ACTIVITY: Throughout the records below, find the lines with the string "Bool" and give how many there are, nothing else.

(Stored data)
-- pv_equiv track=rewrite | github.com/MeilingLiu1997/crypto | block_ciphers/cipher.py | block_transposition_encrypt
-- ===== SOURCE A (Python) =====
-- def block_transposition_encrypt(plaintext, key):
-- 	""" Transposition cipher -- block-transposition cipher
-- 		In transposition ciphers the letters or words of the text are not changed,
-- 		but their order is altered according to some prearranged plan.
-- 		From "Manual of Cryptography", 1911, page 20
--
-- 		Reference source code from: https://inventwithpython.com/hacking/chapter8.html
-- 	"""
-- 	# Each string in ciphertext represents a column in the grid.
-- 	ciphertext = [''] * key
--
-- 	# Loop through each column in ciphertext.
-- 	for col in range(key):
-- 		pointer = col
-- 		# Keep looping until pointer goes past the length of the plaintext.
-- 		while pointer < len(plaintext):
-- 			# Place the character at pointer in plaintext at the end of the current column in the ciphertext list.
-- 			ciphertext[col] += plaintext[pointer]
-- 			# move pointer over
-- 			pointer += key
-- 	# Convert the ciphertext list into a single string value and return it.
-- 	return ''.join(ciphertext)
-- ===== SOURCE B (Python) =====
-- def block_transposition_encrypt(plaintext, key):
-- 	# Single forward pass: scatter each character into its column bucket by index mod key.
-- 	if key <= 0:
-- 		return ''
-- 	cols = [''] * key
-- 	for i, ch in enumerate(plaintext):
-- 		cols[i % key] += ch
-- 	return ''.join(cols)
-- ===== Notes on version B (the rewrite author's own statement) =====
-- stated objective: simpler
-- what changed: Replaces the per-column strided rescan (outer loop over columns, inner pointer loop stepping by key) with one linear enumerate pass that appends each character to its bucket cols[i % key]; a key <= 0 guard returns '' as A does.
import Mathlib
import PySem

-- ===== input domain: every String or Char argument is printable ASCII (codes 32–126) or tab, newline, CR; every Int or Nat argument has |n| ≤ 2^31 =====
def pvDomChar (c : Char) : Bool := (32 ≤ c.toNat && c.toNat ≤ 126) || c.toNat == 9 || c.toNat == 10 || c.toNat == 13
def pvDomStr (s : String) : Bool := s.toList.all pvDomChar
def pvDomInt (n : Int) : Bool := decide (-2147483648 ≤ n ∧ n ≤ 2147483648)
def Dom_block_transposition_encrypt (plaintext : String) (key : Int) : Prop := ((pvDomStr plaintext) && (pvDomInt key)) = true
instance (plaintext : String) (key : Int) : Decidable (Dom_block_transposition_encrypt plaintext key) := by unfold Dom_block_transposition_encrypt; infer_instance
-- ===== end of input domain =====

-- B replaces A's per-column strided rescan by a single forward pass scattering each
-- character into bucket i % key (objective: simpler); same return value on all inputs.

-- ===== PORT A =====
-- the inner `while pointer < len(plaintext)` loop of A, building column `pointer % key`;
-- the `0 < key` conjunct is a totality guard only (A reaches the loop only with key ≥ 1,
-- since `col` ranges over range(key))
def pvColA (cs : List Char) (key : Nat) (pointer : Nat) : List Char :=
  if h : pointer < cs.length ∧ 0 < key then
    cs[pointer] :: pvColA cs key (pointer + key)
  else []
termination_by cs.length - pointer
decreasing_by omega

def block_transposition_encrypt (plaintext : String) (key : Int) : String :=
  let cs := plaintext.toList
  -- ciphertext = [''] * key, then for col in range(key) the while loop fills column col
  let ciphertext := (PySem.List.pyRange 0 key 1).map (fun col => pvColA cs key.toNat col.toNat)
  -- ''.join(ciphertext)
  String.ofList ciphertext.flatten

-- ===== PORT B =====
def block_transposition_encrypt_alt (plaintext : String) (key : Int) : String :=
  if key ≤ 0 then "" else
    -- cols = [''] * key; for i, ch in enumerate(plaintext): cols[i % key] += ch
    -- (i ≥ 0 and key > 0, so Python's i % key is Nat-mod; .toNat is exact here)
    let cols := (PySem.List.enumerate plaintext.toList 0).foldl
      (fun cols p => cols.modify (PySem.Int.mod p.1 key).toNat (fun col => col ++ [p.2]))
      (List.replicate key.toNat ([] : List Char))
    -- ''.join(cols)
    String.ofList cols.flatten

-- ===== PRECONDITION & SPEC =====
def Spec_block_transposition_encrypt (plaintext : String) (key : Int) (out : String) : Prop := out = block_transposition_encrypt_alt plaintext key
instance (plaintext : String) (key : Int) (out : String) : Decidable (Spec_block_transposition_encrypt plaintext key out) := by unfold Spec_block_transposition_encrypt; infer_instance

-- ===== CLAIM (what is proved, stated in full; the proofs are below) =====
def Claim_equal_block_transposition_encrypt : Prop := ∀ (plaintext : String) (key : Int), Dom_block_transposition_encrypt plaintext key → Spec_block_transposition_encrypt plaintext key (block_transposition_encrypt plaintext key)

-- ===== LEMMAS AND PROOFS =====

theorem pvColA_stop (cs : List Char) (key p : Nat) (h : ¬ (p < cs.length ∧ 0 < key)) :
    pvColA cs key p = [] := by
  rw [pvColA]; simp [h]

-- appending one character to the text extends exactly the column its index lands in
theorem pvColA_step (cs : List Char) (key p : Nat) (h1 : p < cs.length) (h2 : 0 < key) :
    pvColA cs key p = cs[p] :: pvColA cs key (p + key) := by
  rw [pvColA]; simp [h1, h2]

theorem pvColA_append (n : Nat) (hn : 0 < n) (l : List Char) (x : Char) (p : Nat) :
    pvColA (l ++ [x]) n p
      = pvColA l n p ++ (if p ≤ l.length ∧ (l.length - p) % n = 0 then [x] else []) := by
  have H : ∀ k p, l.length + 1 - p ≤ k →
      pvColA (l ++ [x]) n p
        = pvColA l n p ++ (if p ≤ l.length ∧ (l.length - p) % n = 0 then [x] else []) := by
    intro k
    induction k with
    | zero =>
      intro p hp
      rw [pvColA_stop (l ++ [x]) n p (by simp; omega), pvColA_stop l n p (by omega)]
      rw [if_neg (by omega)]
      rfl
    | succ k ih =>
      intro p hp
      by_cases h1 : p < l.length
      · rw [pvColA_step (l ++ [x]) n p (by simp; omega) hn, pvColA_step l n p h1 hn]
        rw [ih (p + n) (by omega)]
        have hget : (l ++ [x])[p]'(by simp; omega) = l[p]'h1 := List.getElem_append_left h1
        have hcond : (p + n ≤ l.length ∧ (l.length - (p + n)) % n = 0)
            ↔ (p ≤ l.length ∧ (l.length - p) % n = 0) := by
          constructor
          · rintro ⟨h2, h3⟩
            refine ⟨by omega, ?_⟩
            have he : l.length - p = (l.length - (p + n)) + n := by omega
            rw [he, Nat.add_mod_right]; exact h3
          · rintro ⟨h2, h3⟩
            have hd := Nat.le_of_dvd (by omega) (Nat.dvd_of_mod_eq_zero h3)
            refine ⟨by omega, ?_⟩
            have he : l.length - p = (l.length - (p + n)) + n := by omega
            rw [he, Nat.add_mod_right] at h3; exact h3
        rw [hget, if_congr hcond rfl rfl]
        simp
      · by_cases h2 : p = l.length
        · subst h2
          rw [pvColA_step (l ++ [x]) n l.length (by simp) hn]
          rw [pvColA_stop (l ++ [x]) n (l.length + n) (by simp)]
          rw [pvColA_stop l n l.length (by omega)]
          rw [if_pos ⟨le_rfl, by simp⟩]
          simp
        · rw [pvColA_stop (l ++ [x]) n p (by simp; omega), pvColA_stop l n p (by omega)]
          rw [if_neg (by omega)]
          rfl
  exact H (l.length + 1 - p) p le_rfl

-- modify at i < n of a map over range n, pointwise
theorem pv_modify_map_range {α : Type} (n i : Nat) (g : Nat → α) (f : α → α) (hi : i < n) :
    ((List.range n).map g).modify i f
      = (List.range n).map (fun c => if c = i then f (g c) else g c) := by
  apply List.ext_getElem
  · simp
  · intro j h1 h2
    simp only [List.getElem_modify, List.getElem_map, List.getElem_range]
    simp only [List.length_modify, List.length_map, List.length_range] at h1 h2
    by_cases h : j = i
    · subst h; simp
    · rw [if_neg (fun hh : i = j => h hh.symm), if_neg h]

theorem pv_mod_char (n m c : Nat) (_hn : 0 < n) (hc : c < n) :
    (c ≤ m ∧ (m - c) % n = 0) ↔ c = m % n := by
  constructor
  · rintro ⟨hcm, hmod⟩
    obtain ⟨t, ht⟩ := Nat.dvd_of_mod_eq_zero hmod
    have hm : m = c + n * t := by omega
    rw [hm, Nat.add_mul_mod_self_left, Nat.mod_eq_of_lt hc]
  · rintro rfl
    refine ⟨Nat.mod_le m n, ?_⟩
    have hdm := Nat.div_add_mod m n
    have : m - m % n = n * (m / n) := by omega
    rw [this, Nat.mul_mod_right]

-- loop invariant for B's single pass: after the first m characters the buckets are A's columns of the prefix
theorem pv_inv (cs : List Char) (key : Int) (n : Nat) (hk : key = (n : Int)) (hn : 0 < n) :
    ∀ m, m ≤ cs.length →
    ((PySem.List.enumerate (cs.take m) 0).foldl
      (fun cols p => cols.modify (PySem.Int.mod p.1 key).toNat (fun col => col ++ [p.2]))
      (List.replicate n ([] : List Char)))
    = (List.range n).map (fun c => pvColA (cs.take m) n c) := by
  intro m
  induction m with
  | zero =>
    intro _
    simp only [List.take_zero, PySem.List.enumerate_nil, List.foldl_nil]
    have : ∀ c, pvColA ([] : List Char) n c = [] := fun c => pvColA_stop _ _ _ (by simp)
    simp [this]
  | succ m ih =>
    intro hm1
    have hm : m < cs.length := by omega
    have htake : cs.take (m + 1) = cs.take m ++ [cs[m]] := by
      rw [List.take_add_one, List.getElem?_eq_getElem hm]; rfl
    have hlen : (cs.take m).length = m := List.length_take_of_le (by omega)
    rw [htake, PySem.List.enumerate_append, List.foldl_append, ih (by omega)]
    rw [PySem.List.enumerate_cons, PySem.List.enumerate_nil, List.foldl_cons, List.foldl_nil]
    have hidx : (PySem.Int.mod (0 + ((cs.take m).length : Int)) key).toNat = m % n := by
      rw [hlen, hk, zero_add, PySem.Int.mod_natCast]
      exact Int.toNat_natCast _
    rw [hidx, pv_modify_map_range n (m % n) _ _ (Nat.mod_lt m hn)]
    apply List.map_congr_left
    intro c hc
    rw [pvColA_append n hn (cs.take m) cs[m] c, hlen]
    have hiff := pv_mod_char n m c hn (List.mem_range.mp hc)
    by_cases hcm : c = m % n
    · rw [if_pos hcm, if_pos (hiff.mpr hcm)]
    · rw [if_neg hcm, if_neg (fun h => hcm (hiff.mp h))]
      simp

-- ===== VERDICT (by name: the statement is the Claim_ definition above) =====
theorem block_transposition_encrypt_spec : Claim_equal_block_transposition_encrypt := by
  intro plaintext key _
  unfold Spec_block_transposition_encrypt
  unfold block_transposition_encrypt block_transposition_encrypt_alt
  by_cases hk : key ≤ 0
  · simp only [hk, if_true]
    have : (key - 0).toNat = 0 := by omega
    rw [PySem.List.pyRange_one, this]
    rfl
  · simp only [hk, if_false]
    have hn : 0 < key.toNat := by omega
    have hkey : key = (key.toNat : Int) := by omega
    have h1 := pv_inv plaintext.toList key key.toNat hkey hn plaintext.toList.length le_rfl
    rw [List.take_length] at h1
    rw [h1]
    rw [PySem.List.pyRange_one]
    have : (key - 0).toNat = key.toNat := by omega
    rw [this]
    rw [List.map_map]
    congr 2
    apply List.map_congr_left
    intro k _
    simp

YOUR SOLUTION: 3